RAW DATA Block Start

def pvSegs (al : List Int) : List (List Int) :=
  let st := (pvRuns al).foldl pvAttach ([], [])
  if st.2 = [] then st.1 else pvModLast (· ++ st.2) st.1

-- merge loop of Source B
def pvMergeB (mid : List Int) (acc : List (List Int)) : List (List Int) → List (List Int)
  | [] => acc
  | seg :: rest =>
    if mid.contains (seg.getLastD 0) then pvMergeB mid (pvModLast (· ++ seg) acc) rest
    else pvMergeB mid (acc ++ [seg]) rest

def get_frames_timestamp_word_alt (alignment : List Int) (mid_token : List Int) : List (List Int) :=
  pvMergeB mid_token [] (pvSegs alignment)

-- ===== PRECONDITION & SPEC =====
-- Pre_ excludes exactly the inputs where A raises IndexError: a nonempty all-zeros alignment,
-- and an alignment whose first token segment ends in a mid_token value (B raises there too).
def Pre_get_frames_timestamp_word (alignment : List Int) (mid_token : List Int) : Prop :=
  alignment = [] ∨
    (let r := alignment.dropWhile (fun y => y == 0)
     r ≠ [] ∧
       (let v := r.headD 0
        let rest := r.dropWhile (fun y => y == v)
        ¬ mid_token.contains (if rest ≠ [] ∧ rest.all (fun y => y == 0) then (0 : Int) else v)))
instance (alignment : List Int) (mid_token : List Int) : Decidable (Pre_get_frames_timestamp_word alignment mid_token) := by unfold Pre_get_frames_timestamp_word; infer_instance

def pvWitness_get_frames_timestamp_word : List Int × List Int := ([0, 1, 1, 0, 2, 2, 0], [2])

def Spec_get_frames_timestamp_word (alignment : List Int) (mid_token : List Int) (out : List (List Int)) : Prop := out = get_frames_timestamp_word_alt alignment mid_token
instance (alignment : List Int) (mid_token : List Int) (out : List (List Int)) : Decidable (Spec_get_frames_timestamp_word alignment mid_token out) := by unfold Spec_get_frames_timestamp_word; infer_instance

-- ===== CLAIM (what is proved, stated in full; the proofs are below) =====
def Claim_equal_get_frames_timestamp_word : Prop := ∀ (alignment : List Int) (mid_token : List Int), Dom_get_frames_timestamp_word alignment mid_token → Pre_get_frames_timestamp_word alignment mid_token → Spec_get_frames_timestamp_word alignment mid_token (get_frames_timestamp_word alignment mid_token)

-- ===== LEMMAS AND PROOFS =====

-- general list facts assembled from named Mathlib lemmas
theorem pvLenTW_le (l : List Int) (p : Int → Bool) : (l.takeWhile p).length ≤ l.length :=
  (List.takeWhile_prefix p).length_le

theorem pvDrop_lenTW (l : List Int) (p : Int → Bool) : l.drop (l.takeWhile p).length = l.dropWhile p := by
  nth_rewrite 2 [← List.takeWhile_append_dropWhile (p := p) (l := l)]
  exact List.drop_left

theorem pvTake_lenTW (l : List Int) (p : Int → Bool) : l.take (l.takeWhile p).length = l.takeWhile p := by
  nth_rewrite 2 [← List.takeWhile_append_dropWhile (p := p) (l := l)]
  exact List.take_left

theorem pvTW_replicate (l : List Int) (a : Int) :
    l.takeWhile (fun y => y == a) = List.replicate (l.takeWhile (fun y => y == a)).length a := by
  rw [List.eq_replicate_iff]
  refine ⟨rfl, fun b hb => ?_⟩
  simpa using List.mem_takeWhile_imp hb

theorem pvDropWhile_head_false (l : List Int) (p : Int → Bool) (v : Int) (w : List Int)
    (h : l.dropWhile p = v :: w) : p v = false := by
  have := List.head?_dropWhile_not p l
  rw [h] at this
  simpa using this

-- reference structural recursion shared by both proofs: pending zeros p, remaining suffix s
def pvPhase (ts : List (List Int)) (p : List Int) (s : List Int) : List (List Int) :=
  if hs : s.dropWhile (fun y => y == 0) = [] then
    (if p ++ s = [] then ts else pvModLast (· ++ (p ++ s)) ts)
  else
    pvPhase
      (ts ++ [p ++ s.takeWhile (fun y => y == 0) ++
        (s.dropWhile (fun y => y == 0)).takeWhile
          (fun y => y == (s.dropWhile (fun y => y == 0)).headD 0)])
      []
      ((s.dropWhile (fun y => y == 0)).dropWhile
        (fun y => y == (s.dropWhile (fun y => y == 0)).headD 0))
termination_by s.length
decreasing_by
  rcases hr : s.dropWhile (fun y => y == 0) with _ | ⟨v', w⟩
  · exact absurd hr hs
  · have h1 : (s.dropWhile (fun y => y == 0)).length ≤ s.length := s.length_dropWhile_le _
    rw [hr] at h1
    simp only [List.headD_cons, List.dropWhile_cons, beq_self_eq_true, if_true]
    have h2 := w.length_dropWhile_le (fun y => y == v')
    simp only [List.length_cons] at h1
    omega

theorem pvPhase_stop (ts : List (List Int)) (p s : List Int)
    (hs : s.dropWhile (fun y => y == 0) = []) :
    pvPhase ts p s = if p ++ s = [] then ts else pvModLast (· ++ (p ++ s)) ts := by
  rw [pvPhase, dif_pos hs]

theorem pvPhase_go (ts : List (List Int)) (p s : List Int)
    (hs : s.dropWhile (fun y => y == 0) ≠ []) :
    pvPhase ts p s =
      pvPhase
        (ts ++ [p ++ s.takeWhile (fun y => y == 0) ++
          (s.dropWhile (fun y => y == 0)).takeWhile
            (fun y => y == (s.dropWhile (fun y => y == 0)).headD 0)])
        []
        ((s.dropWhile (fun y => y == 0)).dropWhile
          (fun y => y == (s.dropWhile (fun y => y == 0)).headD 0)) := by
  rw [pvPhase, dif_neg hs]

-- ----- A-side: the cursor loop computes pvPhase -----

theorem pvGetD_drop (al : List Int) (e : Nat) (h : e < al.length) : al.getD e 0 = al[e] := by
  rw [List.getD_eq_getElem?_getD, List.getElem?_eq_getElem h]
  rfl

theorem pvSkip0_eq (al : List Int) (e : Nat) :
    pvSkip0 al e = e + ((al.drop e).takeWhile (fun y => y == 0)).length := by
  unfold pvSkip0
  split
  case isTrue h =>
    rw [List.drop_eq_getElem_cons h]
    by_cases hz : al[e] = (0 : Int)
    · rw [if_pos (by rw [pvGetD_drop al e h, hz])]
      rw [pvSkip0_eq al (e + 1)]
      simp only [List.takeWhile_cons, hz, beq_self_eq_true, if_true, List.length_cons]
      omega
    · rw [if_neg (by rw [pvGetD_drop al e h]; exact hz)]
      simp [hz]
  case isFalse h =>
    rw [List.drop_eq_nil_of_le (by omega)]
    simp
termination_by al.length - e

RAW DATA Block End

**EXERCISE AIM:** All entries are to be copied exactly as they read.

**SOLUTION TO THE PROBLEM:**
def pvSegs (al : List Int) : List (List Int) :=
  let st := (pvRuns al).foldl pvAttach ([], [])
  if st.2 = [] then st.1 else pvModLast (· ++ st.2) st.1

-- merge loop of Source B
def pvMergeB (mid : List Int) (acc : List (List Int)) : List (List Int) → List (List Int)
  | [] => acc
  | seg :: rest =>
    if mid.contains (seg.getLastD 0) then pvMergeB mid (pvModLast (· ++ seg) acc) rest
    else pvMergeB mid (acc ++ [seg]) rest

def get_frames_timestamp_word_alt (alignment : List Int) (mid_token : List Int) : List (List Int) :=
  pvMergeB mid_token [] (pvSegs alignment)

-- ===== PRECONDITION & SPEC =====
-- Pre_ excludes exactly the inputs where A raises IndexError: a nonempty all-zeros alignment,
-- and an alignment whose first token segment ends in a mid_token value (B raises there too).
def Pre_get_frames_timestamp_word (alignment : List Int) (mid_token : List Int) : Prop :=
  alignment = [] ∨
    (let r := alignment.dropWhile (fun y => y == 0)
     r ≠ [] ∧
       (let v := r.headD 0
        let rest := r.dropWhile (fun y => y == v)
        ¬ mid_token.contains (if rest ≠ [] ∧ rest.all (fun y => y == 0) then (0 : Int) else v)))
instance (alignment : List Int) (mid_token : List Int) : Decidable (Pre_get_frames_timestamp_word alignment mid_token) := by unfold Pre_get_frames_timestamp_word; infer_instance

def pvWitness_get_frames_timestamp_word : List Int × List Int := ([0, 1, 1, 0, 2, 2, 0], [2])

def Spec_get_frames_timestamp_word (alignment : List Int) (mid_token : List Int) (out : List (List Int)) : Prop := out = get_frames_timestamp_word_alt alignment mid_token
instance (alignment : List Int) (mid_token : List Int) (out : List (List Int)) : Decidable (Spec_get_frames_timestamp_word alignment mid_token out) := by unfold Spec_get_frames_timestamp_word; infer_instance

-- ===== CLAIM (what is proved, stated in full; the proofs are below) =====
def Claim_equal_get_frames_timestamp_word : Prop := ∀ (alignment : List Int) (mid_token : List Int), Dom_get_frames_timestamp_word alignment mid_token → Pre_get_frames_timestamp_word alignment mid_token → Spec_get_frames_timestamp_word alignment mid_token (get_frames_timestamp_word alignment mid_token)

-- ===== LEMMAS AND PROOFS =====

-- general list facts assembled from named Mathlib lemmas
theorem pvLenTW_le (l : List Int) (p : Int → Bool) : (l.takeWhile p).length ≤ l.length :=
  (List.takeWhile_prefix p).length_le

theorem pvDrop_lenTW (l : List Int) (p : Int → Bool) : l.drop (l.takeWhile p).length = l.dropWhile p := by
  nth_rewrite 2 [← List.takeWhile_append_dropWhile (p := p) (l := l)]
  exact List.drop_left

theorem pvTake_lenTW (l : List Int) (p : Int → Bool) : l.take (l.takeWhile p).length = l.takeWhile p := by
  nth_rewrite 2 [← List.takeWhile_append_dropWhile (p := p) (l := l)]
  exact List.take_left

theorem pvTW_replicate (l : List Int) (a : Int) :
    l.takeWhile (fun y => y == a) = List.replicate (l.takeWhile (fun y => y == a)).length a := by
  rw [List.eq_replicate_iff]
  refine ⟨rfl, fun b hb => ?_⟩
  simpa using List.mem_takeWhile_imp hb

theorem pvDropWhile_head_false (l : List Int) (p : Int → Bool) (v : Int) (w : List Int)
    (h : l.dropWhile p = v :: w) : p v = false := by
  have := List.head?_dropWhile_not p l
  rw [h] at this
  simpa using this

-- reference structural recursion shared by both proofs: pending zeros p, remaining suffix s
def pvPhase (ts : List (List Int)) (p : List Int) (s : List Int) : List (List Int) :=
  if hs : s.dropWhile (fun y => y == 0) = [] then
    (if p ++ s = [] then ts else pvModLast (· ++ (p ++ s)) ts)
  else
    pvPhase
      (ts ++ [p ++ s.takeWhile (fun y => y == 0) ++
        (s.dropWhile (fun y => y == 0)).takeWhile
          (fun y => y == (s.dropWhile (fun y => y == 0)).headD 0)])
      []
      ((s.dropWhile (fun y => y == 0)).dropWhile
        (fun y => y == (s.dropWhile (fun y => y == 0)).headD 0))
termination_by s.length
decreasing_by
  rcases hr : s.dropWhile (fun y => y == 0) with _ | ⟨v', w⟩
  · exact absurd hr hs
  · have h1 : (s.dropWhile (fun y => y == 0)).length ≤ s.length := s.length_dropWhile_le _
    rw [hr] at h1
    simp only [List.headD_cons, List.dropWhile_cons, beq_self_eq_true, if_true]
    have h2 := w.length_dropWhile_le (fun y => y == v')
    simp only [List.length_cons] at h1
    omega

theorem pvPhase_stop (ts : List (List Int)) (p s : List Int)
    (hs : s.dropWhile (fun y => y == 0) = []) :
    pvPhase ts p s = if p ++ s = [] then ts else pvModLast (· ++ (p ++ s)) ts := by
  rw [pvPhase, dif_pos hs]

theorem pvPhase_go (ts : List (List Int)) (p s : List Int)
    (hs : s.dropWhile (fun y => y == 0) ≠ []) :
    pvPhase ts p s =
      pvPhase
        (ts ++ [p ++ s.takeWhile (fun y => y == 0) ++
          (s.dropWhile (fun y => y == 0)).takeWhile
            (fun y => y == (s.dropWhile (fun y => y == 0)).headD 0)])
        []
        ((s.dropWhile (fun y => y == 0)).dropWhile
          (fun y => y == (s.dropWhile (fun y => y == 0)).headD 0)) := by
  rw [pvPhase, dif_neg hs]

-- ----- A-side: the cursor loop computes pvPhase -----

theorem pvGetD_drop (al : List Int) (e : Nat) (h : e < al.length) : al.getD e 0 = al[e] := by
  rw [List.getD_eq_getElem?_getD, List.getElem?_eq_getElem h]
  rfl

theorem pvSkip0_eq (al : List Int) (e : Nat) :
    pvSkip0 al e = e + ((al.drop e).takeWhile (fun y => y == 0)).length := by
  unfold pvSkip0
  split
  case isTrue h =>
    rw [List.drop_eq_getElem_cons h]
    by_cases hz : al[e] = (0 : Int)
    · rw [if_pos (by rw [pvGetD_drop al e h, hz])]
      rw [pvSkip0_eq al (e + 1)]
      simp only [List.takeWhile_cons, hz, beq_self_eq_true, if_true, List.length_cons]
      omega
    · rw [if_neg (by rw [pvGetD_drop al e h]; exact hz)]
      simp [hz]
  case isFalse h =>
    rw [List.drop_eq_nil_of_le (by omega)]
    simp
termination_by al.length - e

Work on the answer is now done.